The reuse of learning intelligent processes is task related:

  • How we think > conditions > what we do
  • What we do > conditions > what we learn
  • What we learn > conditions > how we think

Each of these three aspects is not hierarchical or necessarily dependent, they are three forces in the mind and the body. The focus is on the person — me. And the group — us. These three forces have meaning but little value unless applied. Think of them as three ‘forces’ connected by elastic bands that can never be broken.

copyright Mark Dyson mdy.dk

The Kolb model can be referred to here, but this is not the same thing, or is it intended to be a replacement, just a simplification in order to develop some simple but powerful insights:

  • Experiencing — part of doing
  • Reflecting — part of thinking
  • Making meaning — part of thinking
  • Acting — part of doing

The difference in representation Learning is treated as one force of two more forces, each given equal weight. Exerience as doing is treated equally with thinking about what we do. This is more general than the Kolb model but also more applicable, since the object to these posts is to develop learning, doing and thinking tools.

Developing Understanding

This is an important distinction even though it is very simple because the more we stretch one of them, the longer and stronger the relations are to the other two.

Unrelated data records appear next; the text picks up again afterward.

-- pv_equiv track=rewrite | github.com/ravish-oo/opoch-toe-arcagi | src/arcbit/kernel/period.py | _build_residue_masks
-- ===== SOURCE A (Python) =====
-- from typing import Dict, List, Tuple, Optional
--
-- def _build_residue_masks(
--     p_r: Optional[int],
--     p_c: Optional[int],
--     H: int,
--     W: int
-- ) -> List[List[int]]:
--     """
--     Build residue-class masks with phase (0,0).
--
--     Args:
--         p_r: Row period (>= 2) or None.
--         p_c: Column period (>= 2) or None.
--         H: Height.
--         W: Width.
--
--     Returns:
--         List of residue masks (each is list[int] of length H).
--         Ordered row-major: residue i*p_c + j for i in [0..p_r-1], j in [0..p_c-1].
--
--     Spec:
--         WO-02: Phase fixed at (0,0).
--         Residue mask for (i, j) has bit set at (r, c) iff:
--           r % p_r == i and c % p_c == j
--     """
--     if p_r is None and p_c is None:
--         return []
--
--     # Internally treat missing period as 1 for mask construction
--     p_r_internal = p_r if p_r is not None else 1
--     p_c_internal = p_c if p_c is not None else 1
--
--     residues = []
--
--     for i in range(p_r_internal):
--         for j in range(p_c_internal):
--             # Build mask for residue (i, j)
--             mask_rows = []
--             for r in range(H):
--                 row_mask = 0
--                 for c in range(W):
--                     # Check if (r, c) belongs to residue (i, j)
--                     if (r % p_r_internal == i) and (c % p_c_internal == j):
--                         row_mask |= (1 << c)
--                 mask_rows.append(row_mask)
--
--             residues.append(mask_rows)
--
--     return residues
-- ===== SOURCE B (Python) =====
-- def _build_residue_masks(p_r, p_c, H, W):
--     if p_r is None and p_c is None:
--         return []
--     pr = p_r if p_r is not None else 1
--     pc = p_c if p_c is not None else 1
--     if pr <= 0 or pc <= 0:
--         return []
--     # Column-residue bit patterns, computed once: col[j] has bit c set iff c % pc == j.
--     col = [0] * pc
--     for c in range(W):
--         col[c % pc] |= 1 << c
--     res = []
--     for i in range(pr):
--         for j in range(pc):
--             pat = col[j]
--             res.append([pat if r % pr == i else 0 for r in range(H)])
--     return res
-- ===== Notes on version B (the rewrite author's own statement) =====
-- stated objective: faster
-- what changed: B precomputes the W-bit column pattern for each column residue once (one pass over columns with a per-residue accumulator array) and then emits each (i,j) mask by a row-residue check per row, instead of A's re-scanning all W columns for every residue pair and every row.
import Mathlib
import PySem

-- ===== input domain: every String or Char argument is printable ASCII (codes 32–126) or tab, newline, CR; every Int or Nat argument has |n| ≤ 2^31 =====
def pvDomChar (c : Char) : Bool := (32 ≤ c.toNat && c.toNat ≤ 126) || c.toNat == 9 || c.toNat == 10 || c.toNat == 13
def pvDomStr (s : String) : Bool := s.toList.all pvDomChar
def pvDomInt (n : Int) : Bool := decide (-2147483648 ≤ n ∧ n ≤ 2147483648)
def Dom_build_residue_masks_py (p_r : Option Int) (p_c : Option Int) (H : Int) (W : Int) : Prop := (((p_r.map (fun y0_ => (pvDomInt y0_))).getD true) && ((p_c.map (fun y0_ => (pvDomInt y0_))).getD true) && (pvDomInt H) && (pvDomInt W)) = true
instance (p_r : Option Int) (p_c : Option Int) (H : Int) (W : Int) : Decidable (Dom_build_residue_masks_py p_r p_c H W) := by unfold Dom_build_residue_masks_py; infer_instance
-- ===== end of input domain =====

-- B precomputes the per-column-residue bit pattern once and reuses it for each row,
-- replacing A's per-(i,j,r) inner column scan (objective: faster, asymptotic).

-- ===== PORT A =====
def build_residue_masks_py (p_r : Option Int) (p_c : Option Int) (H : Int) (W : Int) : List (List Int) :=
  if p_r = none ∧ p_c = none then []
  else
    let pr := p_r.getD 1
    let pc := p_c.getD 1
    (PySem.List.pyRange 0 pr 1).foldl (fun residues i =>
      (PySem.List.pyRange 0 pc 1).foldl (fun residues j =>
        let mask_rows := (PySem.List.pyRange 0 H 1).foldl (fun mask_rows r =>
          let row_mask := (PySem.List.pyRange 0 W 1).foldl (fun row_mask c =>
            if PySem.Int.mod r pr = i ∧ PySem.Int.mod c pc = j
            then PySem.Int.bor row_mask ((1 : Int) <<< c.toNat) else row_mask) 0
          mask_rows ++ [row_mask]) []
        residues ++ [mask_rows]) residues) []

-- ===== PORT B =====
def build_residue_masks_py_alt (p_r : Option Int) (p_c : Option Int) (H : Int) (W : Int) : List (List Int) :=
  if p_r = none ∧ p_c = none then []
  else
    let pr := p_r.getD 1
    let pc := p_c.getD 1
    if pr ≤ 0 ∨ pc ≤ 0 then []
    else
      let col := (PySem.List.pyRange 0 W 1).foldl (fun col c =>
        let k := (PySem.Int.mod c pc).toNat
        col.set k (PySem.Int.bor (col.getD k 0) ((1 : Int) <<< c.toNat)))
        (List.replicate pc.toNat 0)
      (PySem.List.pyRange 0 pr 1).foldl (fun res i =>
        (PySem.List.pyRange 0 pc 1).foldl (fun res j =>
          let pat := col.getD j.toNat 0
          res ++ [(PySem.List.pyRange 0 H 1).map (fun r =>
            if PySem.Int.mod r pr = i then pat else 0)]) res) []

-- ===== PRECONDITION & SPEC =====
def Spec_build_residue_masks_py (p_r : Option Int) (p_c : Option Int) (H : Int) (W : Int) (out : List (List Int)) : Prop := out = build_residue_masks_py_alt p_r p_c H W
instance (p_r : Option Int) (p_c : Option Int) (H : Int) (W : Int) (out : List (List Int)) : Decidable (Spec_build_residue_masks_py p_r p_c H W out) := by unfold Spec_build_residue_masks_py; infer_instance

-- ===== CLAIM (what is proved, stated in full; the proofs are below) =====
def Claim_equal_build_residue_masks_py : Prop := ∀ (p_r : Option Int) (p_c : Option Int) (H : Int) (W : Int), Dom_build_residue_masks_py p_r p_c H W → Spec_build_residue_masks_py p_r p_c H W (build_residue_masks_py p_r p_c H W)

-- ===== LEMMAS AND PROOFS =====

-- the column pattern for residue j, as A computes it per row
def colFoldA (pc j : Int) (W : Int) : Int :=
  (PySem.List.pyRange 0 W 1).foldl (fun a c =>
    if PySem.Int.mod c pc = j then PySem.Int.bor a ((1 : Int) <<< c.toNat) else a) 0

-- A's inner per-row fold collapses to a single conditional on the row residue
lemma rowA_eq (pr pc i j r W : Int) :
    (PySem.List.pyRange 0 W 1).foldl (fun a c =>
      if PySem.Int.mod r pr = i ∧ PySem.Int.mod c pc = j
      then PySem.Int.bor a ((1 : Int) <<< c.toNat) else a) 0
    = if PySem.Int.mod r pr = i then colFoldA pc j W else 0 := by
  by_cases h : PySem.Int.mod r pr = i <;> simp [h, colFoldA]

-- B's array loop maintains: entry k holds A's single-residue fold for residue k
lemma col_invariant (pc : Int) (hpc : 0 < pc) (cs : List Int) (hcs : ∀ c ∈ cs, 0 ≤ c)
    (col : List Int) (hlen : col.length = pc.toNat) (k : Nat) (hk : k < pc.toNat) :
    (cs.foldl (fun col c =>
        let m := (PySem.Int.mod c pc).toNat
        col.set m (PySem.Int.bor (col.getD m 0) ((1 : Int) <<< c.toNat))) col).getD k 0
    = cs.foldl (fun a c =>
        if (PySem.Int.mod c pc).toNat = k then PySem.Int.bor a ((1 : Int) <<< c.toNat) else a)
        (col.getD k 0) := by
  induction cs generalizing col with
  | nil => rfl
  | cons c cs ih =>
    have hm0 : 0 ≤ PySem.Int.mod c pc := PySem.Int.mod_nonneg c hpc
    have hmlt : PySem.Int.mod c pc < pc := PySem.Int.mod_lt c hpc
    have hmN : (PySem.Int.mod c pc).toNat < pc.toNat := by omega
    simp only [List.foldl_cons]
    rw [ih (fun c hc => hcs c (List.mem_cons_of_mem _ hc)) _
      (by rw [List.length_set]; exact hlen)]
    congr 1
    by_cases h : (PySem.Int.mod c pc).toNat = k
    · subst h
      simp only [List.getD_eq_getElem?_getD]
      rw [List.getElem?_set_self (by omega)]
      simp
    · simp only [if_neg h, List.getD_eq_getElem?_getD]
      rw [List.getElem?_set_ne (by omega)]

-- B's column entry j equals A's per-residue column fold
lemma col_entry (pc : Int) (hpc : 0 < pc) (W j : Int) (hj0 : 0 ≤ j) (hj : j < pc) :
    ((PySem.List.pyRange 0 W 1).foldl (fun col c =>
        let k := (PySem.Int.mod c pc).toNat
        col.set k (PySem.Int.bor (col.getD k 0) ((1 : Int) <<< c.toNat)))
      (List.replicate pc.toNat 0)).getD j.toNat 0
    = colFoldA pc j W := by
  rw [col_invariant pc hpc _ (fun c hc => (PySem.List.mem_pyRange_one.mp hc).1)
    _ (List.length_replicate) j.toNat (by omega)]
  unfold colFoldA
  rw [List.getD_eq_getElem?_getD, List.getElem?_replicate]
  simp only [if_pos (by omega : j.toNat < pc.toNat), Option.getD_some]
  apply PySem.List.foldl_congr_mem
  intro a c hc
  have hm0 : 0 ≤ PySem.Int.mod c pc := PySem.Int.mod_nonneg c hpc
  have : ((PySem.Int.mod c pc).toNat = j.toNat) ↔ (PySem.Int.mod c pc = j) := by omega
  simp [this]

-- the (i,j) mask: A's triple loop equals B's map over precomputed pattern
lemma mask_eq (pr pc : Int) (hpc : 0 < pc) (H W i j : Int) (hj0 : 0 ≤ j) (hj : j < pc) :
    (PySem.List.pyRange 0 H 1).foldl (fun mask_rows r =>
      mask_rows ++ [(PySem.List.pyRange 0 W 1).foldl (fun a c =>
        if PySem.Int.mod r pr = i ∧ PySem.Int.mod c pc = j
        then PySem.Int.bor a ((1 : Int) <<< c.toNat) else a) 0]) []
    = (PySem.List.pyRange 0 H 1).map (fun r =>
        if PySem.Int.mod r pr = i
        then ((PySem.List.pyRange 0 W 1).foldl (fun col c =>
            let k := (PySem.Int.mod c pc).toNat
            col.set k (PySem.Int.bor (col.getD k 0) ((1 : Int) <<< c.toNat)))
          (List.replicate pc.toNat 0)).getD j.toNat 0
        else 0) := by
  rw [PySem.List.foldl_append_singleton_eq_map]
  simp only [List.nil_append]
  apply List.map_congr_left
  intro r _
  rw [rowA_eq, col_entry pc hpc W j hj0 hj]

-- fold over an empty-body loop keeps the accumulator
lemma foldl_id {α β : Type} (l : List β) (init : α) :
    l.foldl (fun a _ => a) init = init := by
  induction l generalizing init with
  | nil => rfl
  | cons x xs ih => exact ih init

theorem core_eq (pr pc H W : Int) :
    (PySem.List.pyRange 0 pr 1).foldl (fun residues i =>
      (PySem.List.pyRange 0 pc 1).foldl (fun residues j =>
        residues ++ [(PySem.List.pyRange 0 H 1).foldl (fun mask_rows r =>
          mask_rows ++ [(PySem.List.pyRange 0 W 1).foldl (fun a c =>
            if PySem.Int.mod r pr = i ∧ PySem.Int.mod c pc = j
            then PySem.Int.bor a ((1 : Int) <<< c.toNat) else a) 0]) []]) residues) []
    = (if pr ≤ 0 ∨ pc ≤ 0 then []
       else
        let col := (PySem.List.pyRange 0 W 1).foldl (fun col c =>
          let k := (PySem.Int.mod c pc).toNat
          col.set k (PySem.Int.bor (col.getD k 0) ((1 : Int) <<< c.toNat)))
          (List.replicate pc.toNat 0)
        (PySem.List.pyRange 0 pr 1).foldl (fun res i =>
          (PySem.List.pyRange 0 pc 1).foldl (fun res j =>
            res ++ [(PySem.List.pyRange 0 H 1).map (fun r =>
              if PySem.Int.mod r pr = i then col.getD j.toNat 0 else 0)]) res) []) := by
  by_cases hdeg : pr ≤ 0 ∨ pc ≤ 0
  · rw [if_pos hdeg]
    rcases hdeg with h | h
    · simp only [PySem.List.pyRange_one_eq_nil h, List.foldl_nil]
    · simp only [PySem.List.pyRange_one_eq_nil h, List.foldl_nil]
      exact foldl_id _ []
  · rw [if_neg hdeg]
    apply PySem.List.foldl_congr_mem
    intro res i _
    apply PySem.List.foldl_congr_mem
    intro res j hj
    have := PySem.List.mem_pyRange_one.mp hj
    rw [mask_eq pr pc (by omega) H W i j this.1 this.2]

-- ===== VERDICT (by name: the statement is the Claim_ definition above) =====
theorem build_residue_masks_py_spec : Claim_equal_build_residue_masks_py := by
  intro p_r p_c H W _
  show build_residue_masks_py p_r p_c H W = build_residue_masks_py_alt p_r p_c H W
  unfold build_residue_masks_py build_residue_masks_py_alt
  by_cases h : p_r = none ∧ p_c = none
  · rw [if_pos h, if_pos h]
  · rw [if_neg h, if_neg h]
    exact core_eq _ _ H W
-- ===== CLAIM (what is proved, stated in full; the proofs are below) =====
def Claim_equal_update_fixed_items : Prop := ∀ (content : String) (fixed_items : List String), Dom_update_fixed_items content fixed_items → Spec_update_fixed_items content fixed_items (update_fixed_items content fixed_items)

-- ===== LEMMAS AND PROOFS =====

-- a successful findFrom result is at most len(s) (used for termination)
lemma pvFindFrom_le_len (s sub : List Char) (k : Nat) :
    PySem.Chars.findFrom s sub (k : Int) none ≤ (s.length : Int) := by
  simp only [PySem.Chars.findFrom]
  have h1 := PySem.Chars.neg_one_le_find (List.drop ((k : Int)).toNat (List.take ((s.length : Int)).toNat s)) sub
  have h2 := PySem.Chars.find_le_length (List.drop ((k : Int)).toNat (List.take ((s.length : Int)).toNat s)) sub
  split
  · omega
  · split
    · omega
    · simp only [List.length_drop, List.length_take] at h2
      have : ((k : Int)).toNat = k := Int.toNat_natCast k
      omega

-- ---------- splitlines machinery ----------

-- the concrete break predicate splitlines uses
def pvIsB (c : Char) : Bool :=
  decide (c.toNat = 10) || decide (c.toNat = 13) || decide (c.toNat = 11) ||
  decide (c.toNat = 12) || decide (c.toNat = 28) || decide (c.toNat = 29) ||
  decide (c.toNat = 30) || decide (c.toNat = 133) || decide (c.toNat = 8232) ||
  decide (c.toNat = 8233)

lemma pv_splitlines_eq_go (s : List Char) :
    PySem.Chars.splitlines s = PySem.Chars.splitlines.go pvIsB s [] [] := rfl

lemma pv_go_nil (isB : Char → Bool) (cur : List Char) (acc : List (List Char)) :
    PySem.Chars.splitlines.go isB [] cur acc =
      if cur.isEmpty then acc.reverse else (cur.reverse :: acc).reverse := by
  rw [PySem.Chars.splitlines.go]

lemma pv_go_crlf (isB : Char → Bool) (cur : List Char) (acc : List (List Char)) (rest : List Char) :
    PySem.Chars.splitlines.go isB ('\r' :: '\n' :: rest) cur acc =
      PySem.Chars.splitlines.go isB rest [] (cur.reverse :: acc) := by
  rw [PySem.Chars.splitlines.go]

lemma pv_go_cons_ne (isB : Char → Bool) (cur : List Char) (acc : List (List Char))
    (c : Char) (rest : List Char) (hc : c ≠ '\r') :
    PySem.Chars.splitlines.go isB (c :: rest) cur acc =
      if isB c then PySem.Chars.splitlines.go isB rest [] (cur.reverse :: acc)
      else PySem.Chars.splitlines.go isB rest (c :: cur) acc := by
  rw [PySem.Chars.splitlines.go.eq_def]
  split
  · next heq => cases heq
  · next heq =>
      injection heq with h1 h2
      exact absurd h1 hc
  · next heq =>
      injection heq with h1 h2
      subst h1; subst h2; rfl

lemma pv_go_cr (isB : Char → Bool) (cur : List Char) (acc : List (List Char))
    (rest : List Char) (h : ∀ r', rest ≠ '\n' :: r') (hb : isB '\r' = true) :
    PySem.Chars.splitlines.go isB ('\r' :: rest) cur acc =
      PySem.Chars.splitlines.go isB rest [] (cur.reverse :: acc) := by
  rw [PySem.Chars.splitlines.go.eq_def]
  split
  · next heq => cases heq
  · next heq =>
      injection heq with h1 h2
      exact absurd h2 (h _)
  · next heq =>
      injection heq with h1 h2
      subst h1; subst h2; simp [hb]

lemma pv_go_acc (isB : Char → Bool) (hbr : isB '\r' = true) :
    ∀ (m : Nat) (s : List Char), s.length ≤ m → ∀ (cur : List Char) (acc : List (List Char)),
      PySem.Chars.splitlines.go isB s cur acc =
        acc.reverse ++ PySem.Chars.splitlines.go isB s cur [] := by
  intro m
  induction m with
  | zero =>
    intro s hs cur acc
    have : s = [] := List.length_eq_zero_iff.mp (Nat.le_zero.mp hs)
    subst this
    rw [pv_go_nil, pv_go_nil]
    split <;> simp
  | succ m ih =>
    intro s hs cur acc
    cases s with
    | nil =>
      rw [pv_go_nil, pv_go_nil]
      split <;> simp
    | cons c rest =>
      simp only [List.length_cons] at hs
      by_cases hc : c = '\r'
      · subst hc
        cases rest with
        | nil =>
          rw [pv_go_cr isB _ _ [] (by intro r' h; cases h) hbr,
              pv_go_cr isB _ _ [] (by intro r' h; cases h) hbr]
          rw [pv_go_nil, pv_go_nil]
          simp
        | cons c2 r2 =>
          simp only [List.length_cons] at hs
          by_cases hc2 : c2 = '\n'
          · subst hc2
            rw [pv_go_crlf, pv_go_crlf]
            rw [ih r2 (by omega) [] (cur.reverse :: acc), ih r2 (by omega) [] [cur.reverse]]
            simp
          · have hne : ∀ r', c2 :: r2 ≠ '\n' :: r' := by
              intro r' h; injection h with h1 _; exact hc2 h1
            rw [pv_go_cr isB _ _ (c2 :: r2) hne hbr,
                pv_go_cr isB _ _ (c2 :: r2) hne hbr]
            rw [ih (c2 :: r2) (by simp; omega) [] (cur.reverse :: acc),
                ih (c2 :: r2) (by simp; omega) [] [cur.reverse]]
            simp
      · rw [pv_go_cons_ne isB _ _ c rest hc, pv_go_cons_ne isB _ _ c rest hc]
        by_cases hb : isB c
        · simp only [hb, if_true]
          rw [ih rest (by omega) [] (cur.reverse :: acc), ih rest (by omega) [] [cur.reverse]]
          simp
        · have hb' : isB c = false := by simpa using hb
          simp only [hb', Bool.false_eq_true, if_false]
          rw [ih rest (by omega) (c :: cur) acc]

-- a run of non-break characters is accumulated into cur
lemma pv_go_line (isB : Char → Bool) (hbr : isB '\r' = true) :
    ∀ (line : List Char), line.all (fun c => isB c = false) →
      ∀ (s : List Char) (cur : List Char) (acc : List (List Char)),
        PySem.Chars.splitlines.go isB (line ++ s) cur acc =
          PySem.Chars.splitlines.go isB s (line.reverse ++ cur) acc := by
  intro line
  induction line with
  | nil => intro _ s cur acc; simp
  | cons c cs ih =>
    intro hall s cur acc
    simp only [List.all_cons, Bool.and_eq_true, decide_eq_true_eq] at hall
    obtain ⟨hc, hcs⟩ := hall
    have hcr : c ≠ '\r' := by intro h; subst h; rw [hbr] at hc; cases hc
    rw [List.cons_append, pv_go_cons_ne isB _ _ c _ hcr]
    simp only [hc]
    rw [ih (by simpa using hcs) s (c :: cur) acc]
    simp


-- ---------- characters ----------

-- non-break characters, as B's span scan sees them
def pvNB (c : Char) : Bool := !(c == '\n' || c == '\r')

lemma pv_toNat_eq (c : Char) (n : Nat) (h : c.toNat = n) : c = Char.ofNat n := by
  have := Char.ofNat_toNat c
  rw [h] at this
  exact this.symm

lemma pv_nb_isB (c : Char) (hd : pvDomChar c = true) (hnb : pvNB c = true) :
    pvIsB c = false := by
  simp only [pvNB, Bool.not_eq_true', Bool.or_eq_false_iff, beq_eq_false_iff_ne] at hnb
  have h10 : c.toNat ≠ 10 := fun h => hnb.1 (pv_toNat_eq c 10 h)
  have h13 : c.toNat ≠ 13 := fun h => hnb.2 (pv_toNat_eq c 13 h)
  simp only [pvDomChar, Bool.or_eq_true, Bool.and_eq_true, decide_eq_true_eq, beq_iff_eq] at hd
  simp only [pvIsB, Bool.or_eq_false_iff, decide_eq_false_iff_not]
  omega

-- ---------- splitlines decomposition ----------

lemma pv_splitlines_nil : PySem.Chars.splitlines ([] : List Char) = [] := rfl

lemma pv_splitlines_last (line : List Char) (hall : line.all (fun c => pvIsB c = false) = true)
    (hne : line ≠ []) : PySem.Chars.splitlines line = [line] := by
  rw [pv_splitlines_eq_go]
  have := pv_go_line pvIsB (by decide) line hall [] [] []
  rw [List.append_nil] at this
  rw [this, pv_go_nil]
  have : line.reverse.isEmpty = false := by
    simp [hne]
  simp [this]

lemma pv_splitlines_cons (line sep rest : List Char)
    (hall : line.all (fun c => pvIsB c = false) = true)
    (hsep : sep = ['\r', '\n'] ∨ sep = ['\n'] ∨ (sep = ['\r'] ∧ ∀ r', rest ≠ '\n' :: r')) :
    PySem.Chars.splitlines (line ++ sep ++ rest) = line :: PySem.Chars.splitlines rest := by
  rw [pv_splitlines_eq_go, List.append_assoc, pv_go_line pvIsB (by decide) line hall]
  have hfin : PySem.Chars.splitlines.go pvIsB rest [] [line.reverse.reverse] =
      line :: PySem.Chars.splitlines rest := by
    rw [pv_go_acc pvIsB (by decide) rest.length rest le_rfl]
    simp [pv_splitlines_eq_go]
  rcases hsep with h | h | ⟨h, hr⟩
  · subst h
    simp only [List.cons_append, List.nil_append]
    rw [pv_go_crlf]
    simpa using hfin
  · subst h
    simp only [List.cons_append, List.nil_append]
    rw [pv_go_cons_ne pvIsB _ _ '\n' rest (by decide)]
    simp only [show pvIsB '\n' = true by decide, if_true]
    simpa using hfin
  · subst h
    simp only [List.cons_append, List.nil_append]
    rw [pv_go_cr pvIsB _ _ rest hr (by decide)]
    simpa using hfin

-- ---------- span facts ----------

def pvSpanOK (s : List Char) (lines : List (List Char)) (spans : List (Nat × Nat)) : Prop :=
  spans.length = lines.length ∧
  ∀ k, k < spans.length →
    (spans.getD k (0, 0)).2 = (spans.getD k (0, 0)).1 + (lines.getD k []).length ∧
    (s.drop (spans.getD k (0, 0)).1).take (lines.getD k []).length = lines.getD k [] ∧
    (spans.getD k (0, 0)).2 ≤ s.length ∧
    (k + 1 < spans.length → (spans.getD k (0, 0)).2 < (spans.getD (k + 1) (0, 0)).1)


lemma pv_spanOK_cons (s : List Char) (i : Nat) (line : List Char) (L : List (List Char))
    (spans : List (Nat × Nat)) (i' : Nat)
    (hok : pvSpanOK s L spans) (hhead : 0 < spans.length → (spans.getD 0 (0, 0)).1 = i')
    (hslice : (s.drop i).take line.length = line) (hle : i + line.length ≤ s.length)
    (hlt : i + line.length < i') :
    pvSpanOK s (line :: L) ((i, i + line.length) :: spans) := by
  obtain ⟨hlen, hk⟩ := hok
  refine ⟨by simp [hlen], ?_⟩
  intro k hkk
  cases k with
  | zero =>
    refine ⟨rfl, by simpa using hslice, by simpa using hle, ?_⟩
    intro h1
    have h1' : 0 < spans.length := by simpa using h1
    simp only [List.getD_cons_succ, List.getD_cons_zero]
    rw [hhead h1']
    exact hlt
  | succ k =>
    simp only [List.length_cons, Nat.add_lt_add_iff_right] at hkk
    obtain ⟨h1, h2, h3, h4⟩ := hk k hkk
    exact ⟨by simpa using h1, by simpa using h2, by simpa using h3,
      fun hh => by simpa using h4 (by simpa using hh)⟩


lemma pv_span_step_common (m : Nat)
    (ih : ∀ (s : List Char) (i : Nat), s.length - i ≤ m → i ≤ s.length →
      (s.drop i).all pvDomChar = true →
      pvSpanOK s (PySem.Chars.splitlines (s.drop i))
        (pvSpansGo s s.length (PySem.Chars.splitlines (s.drop i)) i) ∧
      (0 < (pvSpansGo s s.length (PySem.Chars.splitlines (s.drop i)) i).length →
        ((pvSpansGo s s.length (PySem.Chars.splitlines (s.drop i)) i).getD 0 (0, 0)).1 = i))
    (s line rest : List Char) (i i' : Nat)
    (hsl : PySem.Chars.splitlines (s.drop i) = line :: PySem.Chars.splitlines rest)
    (hdropi' : s.drop i' = rest)
    (hif : (if i + line.length < s.length ∧ s.getD (i + line.length) ' ' = '\r' ∧
        i + line.length + 1 < s.length ∧ s.getD (i + line.length + 1) ' ' = '\n'
        then i + line.length + 2 else i + line.length + 1) = i')
    (hslice : (s.drop i).take line.length = line)
    (hlt : i + line.length < i') (hi'n : i' ≤ s.length)
    (hm : s.length - i ≤ m + 1)
    (hdom' : (s.drop i').all pvDomChar = true) :
    pvSpanOK s (PySem.Chars.splitlines (s.drop i))
      (pvSpansGo s s.length (PySem.Chars.splitlines (s.drop i)) i) ∧
    (0 < (pvSpansGo s s.length (PySem.Chars.splitlines (s.drop i)) i).length →
      ((pvSpansGo s s.length (PySem.Chars.splitlines (s.drop i)) i).getD 0 (0, 0)).1 = i) := by
  obtain ⟨ok', head'⟩ := ih s i' (by omega) hi'n hdom'
  rw [hdropi'] at ok' head'
  have hstep : pvSpansGo s s.length (line :: PySem.Chars.splitlines rest) i =
      (i, i + line.length) :: pvSpansGo s s.length (PySem.Chars.splitlines rest) i' := by
    simp only [pvSpansGo]
    rw [hif]
  rw [hsl, hstep]
  exact ⟨pv_spanOK_cons s i line _ _ i' ok' head' hslice (by omega) hlt, fun _ => rfl⟩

The longer we stretch one, the stronger the relations become. The three aspects are one, not separate. The other two act — not according to any laws of the universe — but according to ‘a law of us’, to pull the one aspect back into balance — as long as we are aware of all three.

copyright Mark Dyson mdy.dk

Thinking Alone

So in other words sure, we can sit on a bench and think about something. But we won’t be learning and we certainly are not doing anything else other than thinking. We can work as we want, immersing ourselves in each aspect, or in two. But without the other two even being together, we are really only on our own.

Photo by Paul Lieberwirth, Flickr

Doing Alone

We can do, say play with Lego. One of the most enjoyable things about having children is to be able to just play, letting the process dictate the outcome. But doing without purpose is precisely that, play. It is not objective since there is nothing we have to do, we just do.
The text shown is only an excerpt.